These are in no particular order, but are split into "good first issues" (might require some design work but should be doable), and everything else. The wilder ideas are not necessarily feasible, and should be discussed and thought about before we decide if they're worth pursuing. Feel free to suggest more.

Good First Issues

  1. Global primitives (e.g. you could write global int x. Currently you have to create a 1-element array to achieve this).
  2. A separate location type for switch IDs. Currently these are represented as ints. We'd probably want some way to cast between them.
  3. Partial evaluation and variable subsitution pass -- get rid of intermediate variables and static computations where possible.
  4. Assignment to individual vector elements (e.g. vec[3] = 7). Likely related to the next point.
  5. Allow use of the underscore identifier _ to indicate a variable/argument that won't be used.
  6. Add a packet keyword to indicate events which should carry the underlying packet's payload with them.
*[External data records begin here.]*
-- pv_equiv track=rewrite | github.com/RajalNaqvi/rajal-lab | problems-practice/class-monitor.py | count_rank_cuts
-- ===== SOURCE A (Python) =====
-- def count_rank_cuts(ranks):
--     # Initialize stack and cuts counter
--     stack = []
--     cuts = 0
--
--     for rank in ranks:
--         while stack and stack[-1] > rank:
--             cuts += 1
--             stack.pop()
--         if stack:
--             stack.pop()
--         stack.append(rank)
--
--     return cuts
-- ===== SOURCE B (Python) =====
-- def count_rank_cuts(ranks):
--     # Declarative, staged formulation: pair each rank with its successor
--     # via zip, then count the strict descents among those pairs.
--     xs = list(ranks)
--     return sum(1 for a, b in zip(xs, xs[1:]) if a > b)
-- ===== Notes on version B (the rewrite author's own statement) =====
-- stated objective: idiomatic
-- what changed: Replaced A's imperative stack machine (inner while-loop, pop/append state) with a loop-free staged pipeline: zip the list with its own tail and count the descending pairs with a generator sum.
import Mathlib
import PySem

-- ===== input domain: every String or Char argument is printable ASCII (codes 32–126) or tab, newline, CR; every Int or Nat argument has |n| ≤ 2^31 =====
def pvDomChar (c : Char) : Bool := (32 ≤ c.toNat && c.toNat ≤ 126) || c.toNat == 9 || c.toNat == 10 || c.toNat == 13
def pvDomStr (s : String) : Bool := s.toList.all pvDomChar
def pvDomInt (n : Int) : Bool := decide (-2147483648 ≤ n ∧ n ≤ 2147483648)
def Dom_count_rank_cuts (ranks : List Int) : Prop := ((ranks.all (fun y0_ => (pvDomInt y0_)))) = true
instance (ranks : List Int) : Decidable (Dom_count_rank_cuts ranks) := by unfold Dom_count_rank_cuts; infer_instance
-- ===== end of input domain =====

-- B replaces A's imperative stack machine by a loop-free staged pipeline:
-- zip the list with its tail and count descending pairs (objective: idiomatic).

-- ===== PORT A =====
-- the inner 'while stack and stack[-1] > rank' loop; stack head = Python's stack[-1]
def crcWhile (stack : List Int) (cuts : Int) (rank : Int) : List Int × Int :=
  match stack with
  | [] => ([], cuts)
  | t :: rest => if t > rank then crcWhile rest (cuts + 1) rank else (t :: rest, cuts)

def count_rank_cuts (ranks : List Int) : Int :=
  (ranks.foldl (fun st rank =>
    let (stack, cuts) := crcWhile st.1 st.2 rank
    let stack := match stack with       -- if stack: stack.pop()
      | [] => []
      | _ :: rest => rest
    (rank :: stack, cuts)) ([], 0)).2   -- stack.append(rank)

-- ===== PORT B =====
-- sum(1 for a, b in zip(xs, xs[1:]) if a > b)
def count_rank_cuts_alt (ranks : List Int) : Int :=
  (((ranks.zip (PySem.List.slice ranks (some 1) none)).filter
      (fun p => decide (p.1 > p.2))).length : Int)

-- ===== PRECONDITION & SPEC =====
def Spec_count_rank_cuts (ranks : List Int) (out : Int) : Prop := out = count_rank_cuts_alt ranks
instance (ranks : List Int) (out : Int) : Decidable (Spec_count_rank_cuts ranks out) := by unfold Spec_count_rank_cuts; infer_instance

-- ===== CLAIM (what is proved, stated in full; the proofs are below) =====
def Claim_equal_count_rank_cuts : Prop := ∀ (ranks : List Int), Dom_count_rank_cuts ranks → Spec_count_rank_cuts ranks (count_rank_cuts ranks)

-- ===== LEMMAS AND PROOFS =====
def crcStepA (st : List Int × Int) (rank : Int) : List Int × Int :=
  let (stack, cuts) := crcWhile st.1 st.2 rank
  let stack := match stack with
    | [] => []
    | _ :: rest => rest
  (rank :: stack, cuts)

-- reference count of adjacent descents, with 'p' the previous element
def crcDesc (p : Int) : List Int → Int
  | [] => 0
  | r :: t => (if p > r then 1 else 0) + crcDesc r t

theorem crc_foldA (l : List Int) (p c : Int) :
    (l.foldl crcStepA ([p], c)).2 = c + crcDesc p l := by
  induction l generalizing p c with
  | nil => simp [crcDesc]
  | cons r t ih =>
    by_cases hpr : p > r
    · simp [List.foldl, crcStepA, crcWhile, hpr, ih, crcDesc]; ring
    · simp [List.foldl, crcStepA, crcWhile, hpr, ih, crcDesc]

theorem crc_zipB (p : Int) (l : List Int) :
    (((p :: l).zip l).filter (fun q => decide (q.1 > q.2))).length = crcDesc p l := by
  induction l generalizing p with
  | nil => simp [crcDesc]
  | cons r t ih =>
    by_cases hpr : p > r
    · simp [List.zip_cons_cons, hpr, crcDesc, ← ih]; omega
    · simp [List.zip_cons_cons, hpr, crcDesc, ← ih]

-- ===== VERDICT (by name: the statement is the Claim_ definition above) =====
theorem count_rank_cuts_spec : Claim_equal_count_rank_cuts := by
  intro ranks _
  show count_rank_cuts ranks = count_rank_cuts_alt ranks
  cases ranks with
  | nil => rfl
  | cons x t =>
    have hslice : PySem.List.slice (x :: t) (some 1) none = t := by
      simp [PySem.List.slice_from_one]
    have hA : count_rank_cuts (x :: t) = 0 + crcDesc x t := by
      simpa [count_rank_cuts, List.foldl, crcStepA, crcWhile] using crc_foldA t x 0
    simp [count_rank_cuts_alt, hslice, crc_zipB, hA]
-- pv_equiv track=rewrite | github.com/OrSimhon/Python-course-cs-BGU | HW_3_Strings_Dictionaries/Q1.py | sudoku_is_legal_with_lists
-- ===== SOURCE A (Python) =====
-- def sudoku_is_legal_with_lists(board):
--     cols = [list() for i in range(9)]
--     rows = [list() for i in range(9)]
--     squers = [list() for i in range(9)]
--
--     for r in range(9):
--         for c in range(9):
--             if board[r][c] == '.':
--                 continue
--             elif (board[r][c] in rows[r] or
--                   board[r][c] in cols[c] or
--                   board[r][c] in squers[((r // 3) * 3 + c // 3)]):
--                 return False
--             else:
--                 cols[c].append(board[r][c])
--                 rows[r].append(board[r][c])
--                 squers[((r // 3) * 3 + c // 3)].append(board[r][c])
--     return True
-- ===== SOURCE B (Python) =====
-- def sudoku_is_legal_with_lists(board):
--     # Stateless scan: no accumulator lists; at each filled cell re-check the
--     # previously scanned cells of its row, column and box directly on the board.
--     for r in range(9):
--         for c in range(9):
--             v = board[r][c]
--             if v == '.':
--                 continue
--             if any(board[r][c2] == v for c2 in range(c)):
--                 return False
--             if any(board[r2][c] == v for r2 in range(r)):
--                 return False
--             br = r // 3 * 3
--             bc = c // 3 * 3
--             if any(board[r2][c2] == v
--                    for r2 in range(br, r + 1) for c2 in range(bc, bc + 3)
--                    if (r2, c2) < (r, c)):
--                 return False
--     return True
-- ===== Notes on version B (the rewrite author's own statement) =====
-- stated objective: alternative
-- what changed: Replaces A's three maintained row/column/box accumulator lists (membership-test-then-append) with a stateless scan that, at each filled cell, re-checks the previously scanned cells of its row, column and box directly on the board, so no auxiliary state is built.
import Mathlib
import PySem

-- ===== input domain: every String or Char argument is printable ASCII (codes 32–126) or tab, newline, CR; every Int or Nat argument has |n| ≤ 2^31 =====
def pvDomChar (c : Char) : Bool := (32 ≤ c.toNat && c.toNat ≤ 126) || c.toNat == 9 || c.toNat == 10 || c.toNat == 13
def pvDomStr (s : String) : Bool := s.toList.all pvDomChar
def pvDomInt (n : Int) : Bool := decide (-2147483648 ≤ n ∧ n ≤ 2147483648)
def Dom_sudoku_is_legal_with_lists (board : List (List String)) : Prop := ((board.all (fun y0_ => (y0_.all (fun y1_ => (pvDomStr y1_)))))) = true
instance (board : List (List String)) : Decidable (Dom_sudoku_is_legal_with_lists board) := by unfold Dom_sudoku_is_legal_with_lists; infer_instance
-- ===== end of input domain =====

-- B replaces A's three maintained row/column/box accumulator lists by a stateless scan
-- that, at each filled cell, re-checks the earlier cells of its row, column and box
-- directly on the board (objective: alternative).

-- the row-major sequence of the 81 (r, c) cell indices of the two nested 'for' loops
def pvCells : List (Nat × Nat) :=
  (List.range 9).flatMap (fun r => (List.range 9).map (fun c => (r, c)))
Should be easy to add to the frontend, possibly more work to add to the backend.
  7. Restrict events to allow only first-order (no event-type arguments) and second-order (only first-order event-type arguments) events, rather than allowing arbitrary higher-order events as we do now.
  8. Allow the return keyword to be used in a handler to terminate computation so the user doesn't have to write big if/else branches.
  9. Make the interpreter interactive (let people pause it, insert their own packets in the middle of execution, and maybe inspect the network while it's paused)

Wilder ideas

  1. Add a mod operator (or something like it) to implement wrapping around.
  2. Allow users to define "size lists", which can be used to construct vectors where the elements have different sizes. Syntax might be something like sizelist foo = [4; 6; 8]; type vec = vector<foo>; vec x = [1<4>; 10<6>; 17<8>];.
  3. Better type errors when unification fails
  4. Better ordering errors that explain which line(s) and global variable(s) are relevant.
  5. Better analysis of when it's okay for entry events to generate non-exit events. Might require user annotations.
  6. Built-in security, e.g. events that can't be spoofed.
  7. Integration with the control plane. It's there, might as well use it.
  8. Integration with P4All. Related to the next point.
  9. Automatically finding "good" values for certain abstract parameters, e.g. the size of the array. Could use our simulator, which is much faster than the Tofino's (albeit at a much higher level of abstraction).
  10. Functors -- could be used for e.g. chain replication, or adding fault tolerance to certain events.